However, we support the second option for Sainsbury’s. We suggest that Sainsbury enter India in the term of operating as a supplier business.
It based on followed reasons:
1. In July 2010, Dean Nelson reported that India is making a move to deregulate its retail sectors so as to allow British supermarket giants like Tesco and Sainsbury’s has the opportunity to set up new stores throughout the country.
2. More also, Britain is hoping that India will lift its restrictions in various sectors like banking, insurance, financial and professional services so as to allow law and accountancy firms to practice there. It is believed that the establishment of British Universities in India would help meet the high demand for higher education (The Telegraph, 2011). The purpose of this relationship is to exchange knowledge and technology that can both benefit the two nations and can help the growth of mutual trade and investment.

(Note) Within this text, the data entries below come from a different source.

-- pv_equiv track=rewrite | github.com/AntoineD01/OperationResearch | functions.py | mini_col
-- ===== SOURCE A (Python) =====
-- def mini_col(table_data):
--     max_columns = min(len(table_data[0]) - 1, 13)  # Exclude the last column (Provision)
--     min_colum = []
--     for i in range(max_columns):
--         min_value = float('inf')
--         for row in table_data[:-1]:
--             if row[i] < min_value:
--                 min_value = row[i]
--         min_colum.append(min_value)
--     return min_colum
-- ===== SOURCE B (Python) =====
-- def mini_col(table_data):
--     c = min(len(table_data[0]) - 1, 13)
--     rows = table_data[:-1]
--     mins = list(rows[0][:c])
--     for row in rows[1:]:
--         mins = [y if y < x else x for x, y in zip(mins, row)]
--     return mins
-- ===== Notes on version B (the rewrite author's own statement) =====
-- stated objective: alternative
-- what changed: Replaces A's column-major repeated scans (for each column index, rescan all rows) by a single row-major streaming pass that seeds the minima vector with the first row's prefix and updates it elementwise via zip; Pre_ excludes tables with fewer than 2 rows (where A returns float('inf') entries, not integers) and rows shorter than the column count (where A raises IndexError).
-- outside the precondition, e.g. on mini_col([[1, 2, 3]]): A returns [inf, inf], B raises IndexError
import Mathlib
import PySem

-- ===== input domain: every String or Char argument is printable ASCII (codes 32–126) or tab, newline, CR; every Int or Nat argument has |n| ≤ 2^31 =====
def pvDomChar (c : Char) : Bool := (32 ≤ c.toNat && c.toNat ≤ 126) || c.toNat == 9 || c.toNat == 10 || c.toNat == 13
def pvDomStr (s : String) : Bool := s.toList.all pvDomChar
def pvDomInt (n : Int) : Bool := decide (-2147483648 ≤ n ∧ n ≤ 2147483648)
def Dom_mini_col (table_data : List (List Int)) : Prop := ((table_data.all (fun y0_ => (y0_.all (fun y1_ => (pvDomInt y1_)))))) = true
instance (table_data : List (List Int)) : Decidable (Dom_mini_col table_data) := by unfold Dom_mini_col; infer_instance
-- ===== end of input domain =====

-- B replaces A's column-major repeated scans by one row-major streaming pass over the rows,
-- seeding the minima vector from the first row's prefix and updating it elementwise (objective: alternative).

-- ===== PORT A =====
-- inner loop body: 'if row[i] < min_value: min_value = row[i]'; min_value = float('inf') is `none`
def aStep (i : Int) (mv : Option Int) (row : List Int) : Option Int :=
  match PySem.List.pyGet? row i with
  | none => mv          -- row[i] raises IndexError here; excluded by Pre_
  | some x =>
    match mv with
    | none => some x    -- x < inf
    | some m => if x < m then some x else some m

def mini_col (table_data : List (List Int)) : List Int :=
  -- table_data[0] raises on an empty table (excluded by Pre_); headD stands for that access
  let max_columns : Int := min ((table_data.headD []).length - 1 : Int) 13
  (PySem.List.pyRange 0 max_columns 1).foldl
    (fun acc i =>
      acc ++ [(table_data.dropLast.foldl (fun mv row => aStep i mv row) none).getD 0])
    []

-- ===== PORT B =====
-- '[y if y < x else x for x, y in zip(mins, row)]'
def bStep (mins row : List Int) : List Int :=
  (mins.zip row).map (fun p => if p.2 < p.1 then p.2 else p.1)

def mini_col_alt (table_data : List (List Int)) : List Int :=
  let c : Int := min ((table_data.headD []).length - 1 : Int) 13
  let rows := table_data.dropLast
  let mins := PySem.List.slice (rows.headD []) none (some c)   -- rows[0][:c]
  rows.tail.foldl bStep mins

-- ===== PRECONDITION & SPEC =====
-- Pre_ excludes tables with fewer than 2 rows (there A returns float('inf') entries — not values of
-- the declared integer type) and tables whose non-last rows are shorter than the column count
-- (there A raises IndexError).
def Pre_mini_col (table_data : List (List Int)) : Prop :=
  2 ≤ table_data.length ∧
  ∀ row ∈ table_data.dropLast,
    min ((table_data.headD []).length - 1 : Int) 13 ≤ (row.length : Int)
instance (table_data : List (List Int)) : Decidable (Pre_mini_col table_data) := by
  unfold Pre_mini_col; infer_instance

def pvWitness_mini_col : List (List Int) := [[3, 5, 9], [1, 7, 2]]

def Spec_mini_col (table_data : List (List Int)) (out : List Int) : Prop := out = mini_col_alt table_data
instance (table_data : List (List Int)) (out : List Int) : Decidable (Spec_mini_col table_data out) := by unfold Spec_mini_col; infer_instance

-- ===== CLAIM (what is proved, stated in full; the proofs are below) =====
def Claim_equal_mini_col : Prop := ∀ (table_data : List (List Int)), Dom_mini_col table_data → Pre_mini_col table_data → Spec_mini_col table_data (mini_col table_data)

-- ===== LEMMAS AND PROOFS =====

-- column-wise minimum step, used only to state the common value of both folds
def colStep (k : Nat) (m : Int) (s : List Int) : Int :=
  if s.getD k 0 < m then s.getD k 0 else m

theorem aStep_some (k : Nat) (m : Int) (row : List Int) (h : k < row.length) :
    aStep (k : Int) (some m) row = some (colStep k m row) := by
  simp only [aStep, colStep, PySem.List.pyGet?_natCast, List.getElem?_eq_getElem h,
    List.getD_eq_getElem _ _ h]
  split <;> rfl

theorem aStep_none (k : Nat) (row : List Int) (h : k < row.length) :
    aStep (k : Int) none row = some (row.getD k 0) := by
  simp only [aStep, PySem.List.pyGet?_natCast, List.getElem?_eq_getElem h,
    List.getD_eq_getElem _ _ h]

theorem foldA_some (k : Nat) (rs : List (List Int)) : ∀ (m : Int), (∀ s ∈ rs, k < s.length) →
    rs.foldl (fun mv row => aStep (k : Int) mv row) (some m) = some (rs.foldl (colStep k) m) := by
  induction rs with
  | nil => intro m _; rfl
  | cons s rs ih =>
    intro m h
    simp only [List.foldl_cons, aStep_some k m s (h s (List.mem_cons_self))]
    exact ih _ (fun t ht => h t (List.mem_cons_of_mem _ ht))

theorem bStep_length (mins row : List Int) (h : mins.length ≤ row.length) :
    (bStep mins row).length = mins.length := by
  simp [bStep, h]

theorem bStep_getD (mins row : List Int) (k : Nat) (hk : k < mins.length)
    (h : mins.length ≤ row.length) :
    (bStep mins row).getD k 0 = colStep k (mins.getD k 0) row := by
  have hb : k < (bStep mins row).length := by rw [bStep_length mins row h]; exact hk
  rw [List.getD_eq_getElem _ _ hb, List.getD_eq_getElem _ _ hk]
  simp [bStep, colStep, List.getElem?_eq_getElem (hk.trans_le h)]

theorem foldB_eq (rs : List (List Int)) : ∀ (mins : List Int), (∀ s ∈ rs, mins.length ≤ s.length) →
    rs.foldl bStep mins
      = (List.range mins.length).map (fun k => rs.foldl (colStep k) (mins.getD k 0)) := by
  induction rs with
  | nil =>
    intro mins _
    apply List.ext_getElem (by simp)
    intro k h1 h2
    have h1' : k < mins.length := by simpa using h1
    simp [List.getD_eq_getElem?_getD, List.getElem?_eq_getElem h1']
  | cons s rs ih =>
    intro mins h
    have hs : mins.length ≤ s.length := h s List.mem_cons_self
    have hlen : (bStep mins s).length = mins.length := bStep_length mins s hs
    rw [List.foldl_cons, ih (bStep mins s)
      (fun t ht => hlen ▸ h t (List.mem_cons_of_mem _ ht)), hlen]
    apply List.map_congr_left
    intro k hk
    have hk' : k < mins.length := List.mem_range.mp hk
    rw [bStep_getD mins s k hk' hs, List.foldl_cons]

theorem mini_col_eq (r0 r1 : List Int) (l : List (List Int))
    (hbound : ∀ row ∈ (r0 :: r1 :: l).dropLast,
      min ((r0.length : Int) - 1) 13 ≤ (row.length : Int)) :
    mini_col (r0 :: r1 :: l) = mini_col_alt (r0 :: r1 :: l) := by
  have hdrop : (r0 :: r1 :: l).dropLast = r0 :: (r1 :: l).dropLast := List.dropLast_cons₂
  set c : Int := min ((r0.length : Int) - 1) 13 with hcdef
  set n : Nat := c.toNat with hndef
  have hc : c ≤ (r0.length : Int) - 1 := min_le_left _ _
  have hn_r0 : n ≤ r0.length := by omega
  have hrest : ∀ s ∈ (r1 :: l).dropLast, n ≤ s.length := by
    intro s hs
    have := hbound s (by rw [hdrop]; exact List.mem_cons_of_mem _ hs)
    omega
  -- B side
  have hmins : PySem.List.slice r0 none (some c) = r0.take n := by
    by_cases h0 : 0 ≤ c
    · rw [PySem.List.slice_to r0 h0]
    · have hr0 : r0 = [] := List.eq_nil_of_length_eq_zero (by omega)
      have hc1 : c = -1 := by omega
      rw [hc1, PySem.List.slice_to_neg_one, hr0]
      simp
  have htake : (r0.take n).length = n := by simp [hn_r0]
  have hB : mini_col_alt (r0 :: r1 :: l)
      = (List.range n).map
          (fun k => (r1 :: l).dropLast.foldl (colStep k) ((r0.take n).getD k 0)) := by
    simp only [mini_col_alt, List.headD_cons, hdrop, List.tail_cons, ← hcdef, hmins]
    rw [foldB_eq _ _ (by rw [htake]; exact hrest), htake]
  -- A side
  have hA : mini_col (r0 :: r1 :: l)
      = (List.range n).map
          (fun k => (r1 :: l).dropLast.foldl (colStep k) (r0.getD k 0)) := by
    simp only [mini_col, List.headD_cons, ← hcdef, hdrop]
    rw [PySem.List.foldl_append_singleton_eq_map, List.nil_append, PySem.List.pyRange_one]
    have : (c - 0).toNat = n := by omega
    rw [this, List.map_map]
    apply List.map_congr_left
    intro k hk
    have hk' : k < n := List.mem_range.mp hk
    have hkr0 : k < r0.length := lt_of_lt_of_le hk' hn_r0
    simp only [Function.comp_apply, zero_add]
    rw [List.foldl_cons, aStep_none k r0 hkr0,
      foldA_some k _ _ (fun s hs => lt_of_lt_of_le hk' (hrest s hs))]
    rfl
  rw [hA, hB]
  apply List.map_congr_left
  intro k hk
  have hk' : k < n := List.mem_range.mp hk
  have h1 : (r0.take n).getD k 0 = r0.getD k 0 := by
    rw [List.getD_eq_getElem _ _ (by omega : k < (r0.take n).length),
      List.getD_eq_getElem _ _ (lt_of_lt_of_le hk' hn_r0)]
    simp
  rw [h1]

-- ===== VERDICT (by name: the statement is the Claim_ definition above) =====
theorem mini_col_spec : Claim_equal_mini_col := by
  intro td _ hpre
  obtain ⟨hlen, hbound⟩ := hpre
  match td, hlen with
  | r0 :: r1 :: l, _ =>
    exact mini_col_eq r0 r1 l (by simpa using hbound)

Although the relative regulation has not passed yet, it actually can give investors more confidence. Hence, we suggest Sainsbury’s can start with supplier business and prepare for establishing supermarket someday when the timeliness is rape for it. Furthermore, it will benefit Sainsbury’s to own more competitive advantages in the future.

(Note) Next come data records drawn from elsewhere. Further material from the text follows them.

-- pv_equiv track=rewrite | github.com/SheinbergLab/essfile | src/essfile/em.py | _parse_tcl_dict
-- ===== SOURCE A (Python) =====
-- def _parse_tcl_dict(s):
--     """
--     Parse a simple Tcl dict string into a Python dict.
--
--     Handles space-separated key-value pairs where values may be
--     brace-quoted. This is not a full Tcl parser but handles the
--     common calibration dict format.
--     """
--     result = {}
--     s = s.strip()
--     if not s:
--         return result
--
--     i = 0
--     tokens = []
--
--     while i < len(s):
--         # Skip whitespace
--         while i < len(s) and s[i] in ' \t\n':
--             i += 1
--         if i >= len(s):
--             break
--
--         # Brace-quoted value
--         if s[i] == '{':
--             depth = 1
--             i += 1
--             start = i
--             while i < len(s) and depth > 0:
--                 if s[i] == '{':
--                     depth += 1
--                 elif s[i] == '}':
--                     depth -= 1
--                 i += 1
--             tokens.append(s[start:i-1])
--         else:
--             # Unquoted word
--             start = i
--             while i < len(s) and s[i] not in ' \t\n':
--                 i += 1
--             tokens.append(s[start:i])
--
--     # Pair up as key-value
--     for j in range(0, len(tokens) - 1, 2):
--         result[tokens[j]] = tokens[j + 1]
--
--     return result
-- ===== SOURCE B (Python) =====
-- def _read_token(s):
--     """Skip leading ' \\t\\n', then read one token; return (token, rest) or (None, rest)."""
--     i = 0
--     while i < len(s) and s[i] in ' \t\n':
--         i += 1
--     s = s[i:]
--     if not s:
--         return None, s
--     if s[0] == '{':
--         depth, i = 1, 1
--         while i < len(s) and depth > 0:
--             if s[i] == '{':
--                 depth += 1
--             elif s[i] == '}':
--                 depth -= 1
--             i += 1
--         return s[1:i - 1], s[i:]
--     i = 0
--     while i < len(s) and s[i] not in ' \t\n':
--         i += 1
--     return s[:i], s[i:]
--
--
-- def _parse_tcl_dict(s):
--     result = {}
--     rest = s.strip()
--     while True:
--         key, rest = _read_token(rest)
--         if key is None:
--             return result
--         value, rest = _read_token(rest)
--         if value is None:
--             return result
--         result[key] = value
-- ===== Notes on version B (the rewrite author's own statement) =====
-- stated objective: alternative
-- what changed: Replaces the collect-all-tokens-then-pair-by-index phases with a single fused loop around a read_token helper that returns (token, remaining suffix), storing each key-value pair as soon as both tokens are read and dropping a trailing unpaired key naturally.
import Mathlib
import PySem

4.1 Entry modes of Sainsbury
There are several modes that the multinationals can apply, such as joint venture, mixed venture with the government and take part in privatisation. However, as mention above, there are various regulations making the joint venture the only possible mode. There are both advantages and disadvantages regard with joint venture.
4.1.1 Advantages
From ownership aspect, it can reduce the capital of investment since local government accounts for 51% and organization owns 49% share. This can decentralize the risk and save the capital because this model can substantially reduce risks of being subject to nationalization or other types of adverse government interference.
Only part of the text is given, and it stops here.